Task input:

..............................

-- pv_equiv track=rewrite | github.com/EchoForger/BrewGUI | src/brewgui/app.py | parse_brew_info
-- ===== SOURCE A (Python) =====
-- def parse_brew_info(raw: str):
--     lines = raw.splitlines()
--     summary = []
--     sections = {}
--     current = None
--
--     for line in lines:
--         if line.startswith("==>"):
--             title = line.replace("==>", "").strip()
--             current = title if title else "Other"
--             sections.setdefault(current, [])
--         else:
--             if current is None:
--                 if line.strip():
--                     summary.append(line)
--             else:
--                 sections[current].append(line)
--
--     return summary, sections
-- ===== SOURCE B (Python) =====
-- def parse_brew_info(raw: str):
--     # Phase 1: split the lines into the leading block and one block per "==>" header.
--     head = []
--     blocks = []  # (header_line, body_lines) per "==>" header, in order
--     for line in raw.splitlines():
--         if line.startswith("==>"):
--             blocks.append((line, []))
--         elif blocks:
--             blocks[-1][1].append(line)
--         else:
--             head.append(line)
--     # Phase 2: assemble summary and sections from the blocks.
--     summary = [l for l in head if l.strip()]
--     sections = {}
--     for header, body in blocks:
--         title = header.replace("==>", "").strip() or "Other"
--         sections.setdefault(title, []).extend(body)
--     return summary, sections
-- ===== Notes on version B (the rewrite author's own statement) =====
-- stated objective: alternative
-- what changed: Replaced the single-pass state machine with a current-section pointer by a two-phase decomposition: first split the lines into the leading block and one raw block per '==>' header, then filter the leading block into the summary and assemble the sections dict from the blocks with setdefault+extend.
import Mathlib
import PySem

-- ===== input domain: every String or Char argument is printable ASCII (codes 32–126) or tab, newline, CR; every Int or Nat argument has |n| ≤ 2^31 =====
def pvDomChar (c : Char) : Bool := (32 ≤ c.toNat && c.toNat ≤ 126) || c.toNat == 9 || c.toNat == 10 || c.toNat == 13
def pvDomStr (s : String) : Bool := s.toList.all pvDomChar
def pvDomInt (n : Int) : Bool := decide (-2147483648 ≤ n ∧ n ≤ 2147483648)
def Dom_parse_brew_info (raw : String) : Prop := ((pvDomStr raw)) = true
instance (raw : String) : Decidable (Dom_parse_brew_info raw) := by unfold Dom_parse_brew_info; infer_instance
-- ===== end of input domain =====

-- B replaces A's one-pass state machine by a split-into-blocks pass followed by an assembly pass (alternative decomposition, same cost).

-- ===== PORT A =====
-- one step of A's for-loop; state = (summary, sections, current)
def pbiStepA (st : List String × PySem.Dict String (List String) × Option String)
    (line : String) : List String × PySem.Dict String (List String) × Option String :=
  if PySem.Str.startswith line "==>" then
    let title := PySem.Str.strip (PySem.Str.replace line "==>" "")
    let current := if title = "" then "Other" else title
    (st.1, st.2.1.setdefault current [], some current)
  else
    match st.2.2 with
    | none => if PySem.Str.strip line ≠ "" then (st.1 ++ [line], st.2.1, none) else st
    | some c =>
        -- `sections[current].append(line)`: current is always a key here (setdefault ran), so modify is exact
        (st.1, st.2.1.modify c [] (fun v => v ++ [line]), some c)

def parse_brew_info (raw : String) : List String × (List (String × List String)) :=
  let st := (PySem.Str.splitlines raw).foldl pbiStepA ([], PySem.Dict.empty, none)
  (st.1, st.2.1.items)

-- ===== PORT B =====
-- phase 1 step: route a line to the head block or append it to the last header block
def pbiSplitStep (st : List String × List (String × List String)) (line : String) :
    List String × List (String × List String) :=
  if PySem.Str.startswith line "==>" then
    (st.1, st.2 ++ [(line, [])])
  else
    match st.2.getLast? with
    | some last => (st.1, st.2.dropLast ++ [(last.1, last.2 ++ [line])])
    | none => (st.1 ++ [line], st.2)

def pbiTitleB (header : String) : String :=
  let t := PySem.Str.strip (PySem.Str.replace header "==>" "")
  if t = "" then "Other" else t

-- phase 2: `sections.setdefault(title, []).extend(body)` over the blocks
def pbiBuild (blocks : List (String × List String)) : PySem.Dict String (List String) :=
  blocks.foldl (fun d blk =>
    (d.setdefault (pbiTitleB blk.1) []).modify (pbiTitleB blk.1) [] (fun v => v ++ blk.2))
    PySem.Dict.empty

def parse_brew_info_alt (raw : String) : List String × (List (String × List String)) :=
  let st := (PySem.Str.splitlines raw).foldl pbiSplitStep ([], [])
  (st.1.filter (fun l => PySem.Str.strip l != ""), (pbiBuild st.2).items)

-- ===== PRECONDITION & SPEC =====
def Spec_parse_brew_info (raw : String) (out : List String × (List (String × List String))) : Prop := out = parse_brew_info_alt raw
instance (raw : String) (out : List String × (List (String × List String))) : Decidable (Spec_parse_brew_info raw out) := by unfold Spec_parse_brew_info; infer_instance

-- ===== CLAIM (what is proved, stated in full; the proofs are below) =====
def Claim_equal_parse_brew_info : Prop := ∀ (raw : String), Dom_parse_brew_info raw → Spec_parse_brew_info raw (parse_brew_info raw)

-- ===== LEMMAS AND PROOFS =====

-- the A-state determined by B's phase-1 state (head, blocks)
def pbiState (h : List String) (bs : List (String × List String)) :
    List String × PySem.Dict String (List String) × Option String :=
  (h.filter (fun l => PySem.Str.strip l != ""), pbiBuild bs, (bs.getLast?).map (fun p => pbiTitleB p.1))

-- inserting the value already stored at an existing key is the identity
lemma pbi_insert_getD_self (d : PySem.Dict String (List String)) (k : String) (d0 : List String)
    (hc : d.contains k = true) (hnd : d.keys.Nodup) : d.insert k (d.getD k d0) = d := by
  apply PySem.Dict.ext
  rw [PySem.Dict.items_insert_of_contains _ _ hc]
  have : ∀ p ∈ d.items, (if p.1 == k then (k, d.getD k d0) else p) = p := by
    intro p hp
    by_cases hk : p.1 = k
    · subst hk
      have := PySem.Dict.getD_of_mem_items _ hp hnd d0
      simp [this]
    · simp [hk]
  rw [List.map_congr_left this, List.map_id']

lemma pbi_modify_modify (d : PySem.Dict String (List String)) (k : String) (d0 : List String)
    (f g : List String → List String) :
    (d.modify k d0 f).modify k d0 g = d.modify k d0 (fun v => g (f v)) := by
  simp [PySem.Dict.modify, PySem.Dict.getD_insert_self, PySem.Dict.insert_insert_self]

lemma pbi_build_concat (bs : List (String × List String)) (blk : String × List String) :
    pbiBuild (bs ++ [blk]) =
      ((pbiBuild bs).setdefault (pbiTitleB blk.1) []).modify (pbiTitleB blk.1) [] (fun v => v ++ blk.2) := by
  simp [pbiBuild]

lemma pbi_nodup_setdefault (d : PySem.Dict String (List String)) (k : String) (v : List String)
    (hnd : d.keys.Nodup) : (d.setdefault k v).keys.Nodup := by
  by_cases hc : d.contains k = true
  · rw [PySem.Dict.setdefault_of_contains _ _ hc]; exact hnd
  · rw [PySem.Dict.setdefault_of_not_contains _ _ (by simpa using hc)]
    exact PySem.Dict.nodup_keys_insert _ _ _ hnd

lemma pbi_build_nodup (bs : List (String × List String)) : (pbiBuild bs).keys.Nodup := by
  induction bs using List.reverseRecOn with
  | nil => simp [pbiBuild, PySem.Dict.keys_empty]
  | append_singleton bs blk ih =>
      rw [pbi_build_concat]
      exact PySem.Dict.nodup_keys_insert _ _ _ (pbi_nodup_setdefault _ _ _ ih)

-- one line: A's step on the state determined by (h, bs) is the state determined by B's step
lemma pbi_step (h : List String) (bs : List (String × List String)) (l : String) :
    pbiStepA (pbiState h bs) l = pbiState (pbiSplitStep (h, bs) l).1 (pbiSplitStep (h, bs) l).2 := by
  by_cases hdr : PySem.Str.startswith l "==>" = true
  · -- header line
    have hset : ((pbiBuild bs).setdefault (pbiTitleB l) []).contains (pbiTitleB l) = true := by
      simp [PySem.Dict.contains_setdefault]
    have hnd : ((pbiBuild bs).setdefault (pbiTitleB l) []).keys.Nodup :=
      pbi_nodup_setdefault _ _ _ (pbi_build_nodup bs)
    simp only [pbiStepA, pbiSplitStep, hdr, if_pos, pbiState, pbi_build_concat]
    refine Prod.ext rfl (Prod.ext ?_ ?_)
    · show (pbiBuild bs).setdefault _ [] =
        ((pbiBuild bs).setdefault (pbiTitleB l) []).modify (pbiTitleB l) [] (fun v => v ++ [])
      have : (fun v : List String => v ++ ([] : List String)) = fun v => v := by
        funext v; simp
      rw [this]
      show _ = ((pbiBuild bs).setdefault (pbiTitleB l) []).insert (pbiTitleB l)
        (((pbiBuild bs).setdefault (pbiTitleB l) []).getD (pbiTitleB l) [])
      rw [pbi_insert_getD_self _ _ _ hset hnd]
      rfl
    · simp [pbiTitleB]
  · -- non-header line
    rcases List.eq_nil_or_concat bs with hbs | ⟨bs', blk, hbs⟩
    · subst hbs
      simp only [pbiStepA, pbiSplitStep, hdr, pbiState, List.getLast?_nil, Option.map_none]
      by_cases hs : PySem.Str.strip l = ""
      · simp [hs, List.filter_append]
      · simp [hs, List.filter_append]
    · subst hbs
      simp only [List.concat_eq_append] at *
      simp only [pbiStepA, pbiSplitStep, hdr, pbiState, Bool.false_eq_true, if_false,
        List.getLast?_concat, Option.map_some, List.dropLast_concat]
      refine Prod.ext rfl (Prod.ext ?_ ?_)
      · show (pbiBuild (bs' ++ [blk])).modify (pbiTitleB blk.1) [] (fun v => v ++ [l]) =
          pbiBuild (bs' ++ [(blk.1, blk.2 ++ [l])])
        rw [pbi_build_concat, pbi_build_concat, pbi_modify_modify]
        simp
      · simp

lemma pbi_inv (lines : List String) (h : List String) (bs : List (String × List String)) :
    lines.foldl pbiStepA (pbiState h bs) =
      pbiState (lines.foldl pbiSplitStep (h, bs)).1 (lines.foldl pbiSplitStep (h, bs)).2 := by
  induction lines generalizing h bs with
  | nil => rfl
  | cons l ls ih =>
      simp only [List.foldl_cons]
      rw [pbi_step h bs l, ih]

-- ===== VERDICT (by name: the statement is the Claim_ definition above) =====
theorem parse_brew_info_spec : Claim_equal_parse_brew_info := by
  intro raw _
  unfold Spec_parse_brew_info parse_brew_info parse_brew_info_alt
  have h0 : (([], PySem.Dict.empty, none) :
      List String × PySem.Dict String (List String) × Option String) = pbiState [] [] := rfl
  rw [h0, pbi_inv]
  rfl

..............................

Exercise brief: Return, with no change at all, every line in the entries above from the line containing "simp [PySem.Dict.contains_setdefault]" through the line containing "-- ===== VERDICT".

Reply to the exercise:
      simp [PySem.Dict.contains_setdefault]
    have hnd : ((pbiBuild bs).setdefault (pbiTitleB l) []).keys.Nodup :=
      pbi_nodup_setdefault _ _ _ (pbi_build_nodup bs)
    simp only [pbiStepA, pbiSplitStep, hdr, if_pos, pbiState, pbi_build_concat]
    refine Prod.ext rfl (Prod.ext ?_ ?_)
    · show (pbiBuild bs).setdefault _ [] =
        ((pbiBuild bs).setdefault (pbiTitleB l) []).modify (pbiTitleB l) [] (fun v => v ++ [])
      have : (fun v : List String => v ++ ([] : List String)) = fun v => v := by
        funext v; simp
      rw [this]
      show _ = ((pbiBuild bs).setdefault (pbiTitleB l) []).insert (pbiTitleB l)
        (((pbiBuild bs).setdefault (pbiTitleB l) []).getD (pbiTitleB l) [])
      rw [pbi_insert_getD_self _ _ _ hset hnd]
      rfl
    · simp [pbiTitleB]
  · -- non-header line
    rcases List.eq_nil_or_concat bs with hbs | ⟨bs', blk, hbs⟩
    · subst hbs
      simp only [pbiStepA, pbiSplitStep, hdr, pbiState, List.getLast?_nil, Option.map_none]
      by_cases hs : PySem.Str.strip l = ""
      · simp [hs, List.filter_append]
      · simp [hs, List.filter_append]
    · subst hbs
      simp only [List.concat_eq_append] at *
      simp only [pbiStepA, pbiSplitStep, hdr, pbiState, Bool.false_eq_true, if_false,
        List.getLast?_concat, Option.map_some, List.dropLast_concat]
      refine Prod.ext rfl (Prod.ext ?_ ?_)
      · show (pbiBuild (bs' ++ [blk])).modify (pbiTitleB blk.1) [] (fun v => v ++ [l]) =
          pbiBuild (bs' ++ [(blk.1, blk.2 ++ [l])])
        rw [pbi_build_concat, pbi_build_concat, pbi_modify_modify]
        simp
      · simp

lemma pbi_inv (lines : List String) (h : List String) (bs : List (String × List String)) :
    lines.foldl pbiStepA (pbiState h bs) =
      pbiState (lines.foldl pbiSplitStep (h, bs)).1 (lines.foldl pbiSplitStep (h, bs)).2 := by
  induction lines generalizing h bs with
  | nil => rfl
  | cons l ls ih =>
      simp only [List.foldl_cons]
      rw [pbi_step h bs l, ih]

-- ===== VERDICT (by name: the statement is the Claim_ definition above) =====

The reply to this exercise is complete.